La ville de Saguenay a inauguré sa dernière session en tenant ses conseils de ville le midi, passant cette rondelle entre les jambes de la nouvelle opposition.

Donner un élan au conseil

La ville de Saguenay a inauguré sa dernière session en tenant ses conseils de ville le midi, passant cette rondelle entre les jambes de la nouvelle opposition. La loi prévoit que l'on fixe pour l'année les heures des séances régulières du conseil avant le 1er janvier. Le maire a avisé tout le monde lors d'une plénière en décembre qu'on ferait ça le midi. Il a cependant demandé si tous les conseillers pouvaient se libérer. L'opposition fraîchement élue n'avait pas lu la loi, ignorait que cela figeait les heures pour l'année, et n'a pas voulu s'opposer pour ce qui semblait une vétille. La voilà piégée pour un an.
Le maire défend cette décision unique au Québec: la salle est bondée, donc cela ne rebute pas les gens! Mais il attire surtout un public maussade, issu du tiers des citoyens qui n'aime pas sa gestion. Galvanisé par la présence de conseillères de l'opposition, ce public de retraités, d'étudiants, de gauche morose, a le temps de s'y rendre, d'y luncher, un sandwich ou du poulet sur les genoux.
Créneau
En coinçant les débats dans un créneau horaire serré, le maire espérait sans doute les limiter, les résorber, alors qu'ils deviennent inévitables avec un conseil sans unanimité, et sain dans une démocratie.
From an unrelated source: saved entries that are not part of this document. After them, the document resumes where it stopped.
-- pv_equiv track=rewrite | github.com/W-Moorer/NexDynIPC | tools/csv_visualizer.py | _sort_xyz_columns
-- ===== SOURCE A (Python) =====
-- from typing import Dict, List, Tuple, Optional
--
-- def _sort_xyz_columns(columns: List[str]) -> List[str]:
--     """
--     将XYZ三轴列按X, Y, Z顺序排序
--
--     Args:
--         columns: 列名列表
--
--     Returns:
--         List: 排序后的列名列表
--     """
--     def get_axis_order(col_name: str) -> int:
--         """获取轴向排序权重"""
--         col_lower = col_name.lower()
--         if any(x in col_lower for x in ['_x', 'x_', 'x']):
--             # 优先匹配明确的x标记
--             if '_x' in col_lower or 'x_' in col_lower or col_lower.endswith('x'):
--                 return 0
--         if any(y in col_lower for y in ['_y', 'y_', 'y']):
--             if '_y' in col_lower or 'y_' in col_lower or col_lower.endswith('y'):
--                 return 1
--         if any(z in col_lower for z in ['_z', 'z_', 'z']):
--             if '_z' in col_lower or 'z_' in col_lower or col_lower.endswith('z'):
--                 return 2
--         # 对于roll/pitch/yaw或phi/theta/psi
--         if any(r in col_lower for r in ['roll', 'phi']):
--             return 0
--         if any(p in col_lower for p in ['pitch', 'theta']):
--             return 1
--         if any(y in col_lower for y in ['yaw', 'psi']):
--             return 2
--         return 3
--
--     return sorted(columns, key=get_axis_order)
-- ===== SOURCE B (Python) =====
-- from typing import List
--
-- def _sort_xyz_columns(columns: List[str]) -> List[str]:
--     """Table-driven classifier + four stable filter passes instead of sorted(key=...)."""
--     ANGLE_WORDS = (('roll', 'phi'), ('pitch', 'theta'), ('yaw', 'psi'))
--
--     def axis(col: str) -> int:
--         cl = col.lower()
--         for i, ch in enumerate('xyz'):
--             # '_x' in cl / 'x_' in cl / cl ends with 'x' each imply 'x' in cl,
--             # so A's outer any([...]) guard is redundant and dropped here
--             if '_' + ch in cl or ch + '_' in cl or cl.endswith(ch):
--                 return i
--         for i, words in enumerate(ANGLE_WORDS):
--             if any(w in cl for w in words):
--                 return i
--         return 3
--
--     out: List[str] = []
--     for k in range(4):
--         out.extend(c for c in columns if axis(c) == k)
--     return out
-- ===== Notes on version B (the rewrite author's own statement) =====
-- stated objective: alternative
-- what changed: Replaces sorted(columns, key=get_axis_order) with four stable filter passes (one per axis weight, concatenated) and rewrites the classifier as a table-driven loop over the axis letters and the angle-word table, dropping A's redundant outer any guards.
import Mathlib
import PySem

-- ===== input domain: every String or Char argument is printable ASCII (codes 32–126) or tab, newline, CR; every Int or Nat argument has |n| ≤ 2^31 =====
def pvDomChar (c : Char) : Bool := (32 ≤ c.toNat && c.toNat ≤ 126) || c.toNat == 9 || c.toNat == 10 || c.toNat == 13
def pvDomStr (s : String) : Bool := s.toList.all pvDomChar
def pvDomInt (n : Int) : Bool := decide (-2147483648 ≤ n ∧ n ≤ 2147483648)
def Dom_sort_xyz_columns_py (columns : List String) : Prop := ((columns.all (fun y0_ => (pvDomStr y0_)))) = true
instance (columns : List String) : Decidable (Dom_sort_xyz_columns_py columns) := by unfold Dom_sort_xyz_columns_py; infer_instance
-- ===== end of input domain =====

-- B replaces sorted(key=get_axis_order) by four stable filter passes (one per weight, concatenated)
-- and a table-driven classifier looped over ('x','y','z') and the angle-word table.


-- ===== PORT A =====
-- get_axis_order, step for step (a bodyless 'if … : if … : return k' fall-through is the
-- conjunction of the two tests)
def axisOrderPy (col_name : String) : Int :=
  let cl := PySem.Str.lower col_name
  if (["_x", "x_", "x"].any fun x => PySem.Str.isIn x cl) &&
     (PySem.Str.isIn "_x" cl || PySem.Str.isIn "x_" cl || PySem.Str.endswith cl "x") then 0
  else if (["_y", "y_", "y"].any fun y => PySem.Str.isIn y cl) &&
     (PySem.Str.isIn "_y" cl || PySem.Str.isIn "y_" cl || PySem.Str.endswith cl "y") then 1
  else if (["_z", "z_", "z"].any fun z => PySem.Str.isIn z cl) &&
     (PySem.Str.isIn "_z" cl || PySem.Str.isIn "z_" cl || PySem.Str.endswith cl "z") then 2
  else if (["roll", "phi"].any fun r => PySem.Str.isIn r cl) then 0
  else if (["pitch", "theta"].any fun p => PySem.Str.isIn p cl) then 1
  else if (["yaw", "psi"].any fun y => PySem.Str.isIn y cl) then 2
  else 3

def sort_xyz_columns_py (columns : List String) : List String :=
  PySem.List.sorted columns axisOrderPy false

-- ===== PORT B =====
-- the 'for i, ch in enumerate('xyz'): if … : return i' loop (early return = Option)
def scanAxes (cl : String) : List (Int × String) → Option Int
  | [] => none
  | (i, ch) :: rest =>
      if PySem.Str.isIn ("_" ++ ch) cl || PySem.Str.isIn (ch ++ "_") cl ||
         PySem.Str.endswith cl ch then some i
      else scanAxes cl rest

-- the 'for i, words in enumerate(ANGLE_WORDS): if any(…): return i' loop
def scanWords (cl : String) : List (Int × List String) → Option Int
  | [] => none
  | (i, ws) :: rest =>
      if ws.any fun w => PySem.Str.isIn w cl then some i
      else scanWords cl rest

def axisAltPy (col : String) : Int :=
  let cl := PySem.Str.lower col
  match scanAxes cl [(0, "x"), (1, "y"), (2, "z")] with
  | some i => i
  | none =>
    match scanWords cl [(0, ["roll", "phi"]), (1, ["pitch", "theta"]), (2, ["yaw", "psi"])] with
    | some i => i
    | none => 3

-- out = []; for k in range(4): out.extend(c for c in columns if axis(c) == k)
def sort_xyz_columns_py_alt (columns : List String) : List String :=
  (PySem.List.pyRange 0 4 1).foldl
    (fun out k => out ++ columns.filter (fun c => axisAltPy c == k)) []

-- ===== PRECONDITION & SPEC =====
def Spec_sort_xyz_columns_py (columns : List String) (out : List String) : Prop := out = sort_xyz_columns_py_alt columns
instance (columns : List String) (out : List String) : Decidable (Spec_sort_xyz_columns_py columns out) := by unfold Spec_sort_xyz_columns_py; infer_instance

-- ===== CLAIM (what is proved, stated in full; the proofs are below) =====
def Claim_equal_sort_xyz_columns_py : Prop := ∀ (columns : List String), Dom_sort_xyz_columns_py columns → Spec_sort_xyz_columns_py columns (sort_xyz_columns_py columns)

-- ===== LEMMAS AND PROOFS =====

-- a suffix of cl is a substring of cl
lemma isIn_of_endswith (cl p : String) (h : PySem.Str.endswith cl p = true) :
    PySem.Str.isIn p cl = true := by
  rw [PySem.Str.isIn_iff_infix]
  have h' : p.toList <:+ cl.toList :=
    (PySem.Chars.endswith_iff cl.toList p.toList).mp
      (by simpa [PySem.Str.endswith_eq] using h)
  exact h'.isInfix

-- A's outer any-guards are redundant: each inner disjunct implies membership of the bare letter
lemma redund (cl u p l : String) :
    (([u, p, l].any fun x => PySem.Str.isIn x cl) &&
      (PySem.Str.isIn u cl || PySem.Str.isIn p cl || PySem.Str.endswith cl l))
    = (PySem.Str.isIn u cl || PySem.Str.isIn p cl || PySem.Str.endswith cl l) := by
  cases h1 : PySem.Str.isIn u cl <;> cases h2 : PySem.Str.isIn p cl <;>
    cases h3 : PySem.Str.endswith cl l <;>
    simp only [List.any_cons, List.any_nil, h1, h2, Bool.or_false, Bool.false_or,
      Bool.or_true, Bool.true_or, Bool.and_true, Bool.and_false];
    first
    | rfl
    | simp only [isIn_of_endswith cl l h3]

-- the two classifiers agree
lemma axis_eq (c : String) : axisAltPy c = axisOrderPy c := by
  unfold axisAltPy axisOrderPy
  simp only [scanAxes, scanWords]
  rw [show ("_" ++ "x" : String) = "_x" from rfl, show ("x" ++ "_" : String) = "x_" from rfl,
      show ("_" ++ "y" : String) = "_y" from rfl, show ("y" ++ "_" : String) = "y_" from rfl,
      show ("_" ++ "z" : String) = "_z" from rfl, show ("z" ++ "_" : String) = "z_" from rfl,
      redund _ "_x" "x_" "x", redund _ "_y" "y_" "y", redund _ "_z" "z_" "z"]
  split_ifs <;> rfl

-- the bucket of weight k, as a filter
def bf (k : Int) (xs : List String) : List String := xs.filter (fun c => axisOrderPy c == k)

lemma axisOrderPy_cases (c : String) :
    axisOrderPy c = 0 ∨ axisOrderPy c = 1 ∨ axisOrderPy c = 2 ∨ axisOrderPy c = 3 := by
  unfold axisOrderPy
  dsimp only
  split_ifs <;> simp

lemma mem_bf {k : Int} {xs : List String} {y : String} (h : y ∈ bf k xs) : axisOrderPy y = k := by
  have := (List.mem_filter.mp h).2
  simpa using this

lemma insertBy_skip {α : Type} (before : α → α → Bool) (x : α) (ys zs : List α)
    (h : ∀ y ∈ ys, before x y = false) :
    PySem.List.insertBy before x (ys ++ zs) = ys ++ PySem.List.insertBy before x zs := by
  induction ys with
  | nil => simp
  | cons y ys ih =>
    have hy : before x y = false := h y (by simp)
    simp [PySem.List.insertBy, hy, ih (fun z hz => h z (by simp [hz]))]

lemma insertBy_front {α : Type} (before : α → α → Bool) (x : α) (zs : List α)
    (h : ∀ y ∈ zs, before x y = true) :
    PySem.List.insertBy before x zs = x :: zs := by
  cases zs with
  | nil => rfl
  | cons z t => simp [PySem.List.insertBy, h z (by simp)]

lemma sorted_eq_buckets (xs : List String) :
    PySem.List.sorted xs axisOrderPy false = bf 0 xs ++ bf 1 xs ++ bf 2 xs ++ bf 3 xs := by
  rw [PySem.List.sorted_eq_foldl_insertBy]
  induction xs using List.reverseRecOn with
  | nil => simp [bf]
  | append_singleton ys x ih =>
    rw [List.foldl_append, List.foldl_cons, List.foldl_nil, ih]
    have hbf : ∀ k : Int, bf k (ys ++ [x]) =
        bf k ys ++ (if axisOrderPy x = k then [x] else []) := by
      intro k; simp [bf, List.filter_append, List.filter_cons]
    rcases axisOrderPy_cases x with hx | hx | hx | hx
    · rw [show bf 0 ys ++ bf 1 ys ++ bf 2 ys ++ bf 3 ys
            = bf 0 ys ++ (bf 1 ys ++ bf 2 ys ++ bf 3 ys) by simp [List.append_assoc]]
      rw [insertBy_skip _ _ _ _ (by intro y hy; simp [hx, mem_bf hy])]
      rw [insertBy_front _ _ _ (by
        intro y hy
        simp only [List.mem_append] at hy
        rcases hy with (hy | hy) | hy <;> simp [hx, mem_bf hy])]
      simp [hbf, hx]
    · rw [show bf 0 ys ++ bf 1 ys ++ bf 2 ys ++ bf 3 ys
            = (bf 0 ys ++ bf 1 ys) ++ (bf 2 ys ++ bf 3 ys) by simp [List.append_assoc]]
      rw [insertBy_skip _ _ _ _ (by
        intro y hy
        simp only [List.mem_append] at hy
        rcases hy with hy | hy <;> simp [hx, mem_bf hy])]
      rw [insertBy_front _ _ _ (by
        intro y hy
        simp only [List.mem_append] at hy
        rcases hy with hy | hy <;> simp [hx, mem_bf hy])]
      simp [hbf, hx]
    · rw [show bf 0 ys ++ bf 1 ys ++ bf 2 ys ++ bf 3 ys
            = (bf 0 ys ++ bf 1 ys ++ bf 2 ys) ++ bf 3 ys by simp [List.append_assoc]]
      rw [insertBy_skip _ _ _ _ (by
        intro y hy
        simp only [List.mem_append] at hy
        rcases hy with (hy | hy) | hy <;> simp [hx, mem_bf hy])]
      rw [insertBy_front _ _ _ (by intro y hy; simp [hx, mem_bf hy])]
      simp [hbf, hx]
    · rw [PySem.List.insertBy_of_forall_not_before _ _ _ (by
        intro y hy
        simp only [List.mem_append] at hy
        rcases hy with ((hy | hy) | hy) | hy <;> simp [hx, mem_bf hy])]
      simp [hbf, hx]

lemma alt_eq_buckets (xs : List String) :
    sort_xyz_columns_py_alt xs = bf 0 xs ++ bf 1 xs ++ bf 2 xs ++ bf 3 xs := by
  unfold sort_xyz_columns_py_alt
  rw [show PySem.List.pyRange 0 4 1 = [0, 1, 2, 3] from rfl]
  simp only [List.foldl_cons, List.foldl_nil, List.nil_append]
  have hf : ∀ k : Int, xs.filter (fun c => axisAltPy c == k) = bf k xs := by
    intro k; unfold bf; congr 1; funext c; rw [axis_eq]
  rw [hf 0, hf 1, hf 2, hf 3]

-- ===== VERDICT (by name: the statement is the Claim_ definition above) =====
theorem sort_xyz_columns_py_spec : Claim_equal_sort_xyz_columns_py := by
  intro columns _
  unfold Spec_sort_xyz_columns_py sort_xyz_columns_py
  rw [sorted_eq_buckets, alt_eq_buckets]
Mais le travailleur d'usine, le parent qui fait dîner ses enfants, le cadre d'entreprise privée, l'infirmière, le prof, le médecin, la secrétaire; toute cette plèbe laborieuse qui gagne sa croûte, paie lourd de taxes et d'impôts, et dîne souvent sur le pouce, n'a guère le loisir de s'y rendre.
Idem pour les conseils d'arrondissement de Chicoutimi qui ont été cavalièrement placés à 16h, sans même demander aux nouveaux conseillers si cela faisait tous leur affaire.
Si cela n'empêche pas un élu de participer efficacement à ces séances, on peut maintenir les séances à ces heures incongrues. Mais il faudrait compenser. Premièrement, par une diffusion en direct et en différé largement publicisée afin que tout citoyen ait l'occasion de voir ses élus à l'oeuvre. Avec son équipement techno, la ville peut diffuser et garder en ligne le conseil sur le web, en plus de diffuser sur le câble.
Deuxièmement, par un moyen pour le citoyen de poser une question au conseil sans devoir être présent. Par exemple, si un amendement au zonage l'incommode ou l'inquiète, si un règlement municipal lui semble désuet ou absurde, un citoyen doit pouvoir faire valoir publiquement ses objections, ses préoccupations, et poser des questions à ses élus. Si les bris d'aqueduc se répètent dans un quartier, les contribuables doivent pouvoir demander publiquement que ce soit réparé en profondeur. L'aspect public de la question oblige les élus à se commettre, et pèse surtout quand il s'agit de sécurité ou de dommages.
Réponses
Ces citoyens-là, terre à terre, qui se heurtent à des problèmes concrets, doivent avoir voix au chapitre. Des plaintes discrètes au bureau du maire ne suffisent pas. L'institution du conseil municipal sert à donner une voix aux citoyens entre les élections, à laisser des traces publiques des problèmes soulevés, à forcer des réponses minimales.
Le maire a suffisamment d'ouverture technologique pour imaginer un système de courriels «live». La greffière recevrait sur sa tablette durant le conseil les questions de citoyens dûment identifiés, comme s'ils étaient au micro, et les livrerait, au rythme d'un courriel à chaque deux ou trois interventions. Avec un peu d'imagination, la ville innoverait avec ce projet pilote, donnerait une parole à cette masse laborieuse qui ne peut pas se rendre au conseil, ou que la foule intimide.
Au lieu d'avoir l'air de vouloir éteindre, restreindre et étouffer cette institution démocratique, les élus lui donneraient un nouvel envol, une nouvelle vigueur, un modernisme, un branchement plus réaliste sur la vie trépidante du citoyen moyen.
Le risque que les courriels soient «paquetés»? Aux journalistes et au greffe de vérifier! Ce ne sera pas pire qu'un micro assiégé par tous les mécontents chroniques!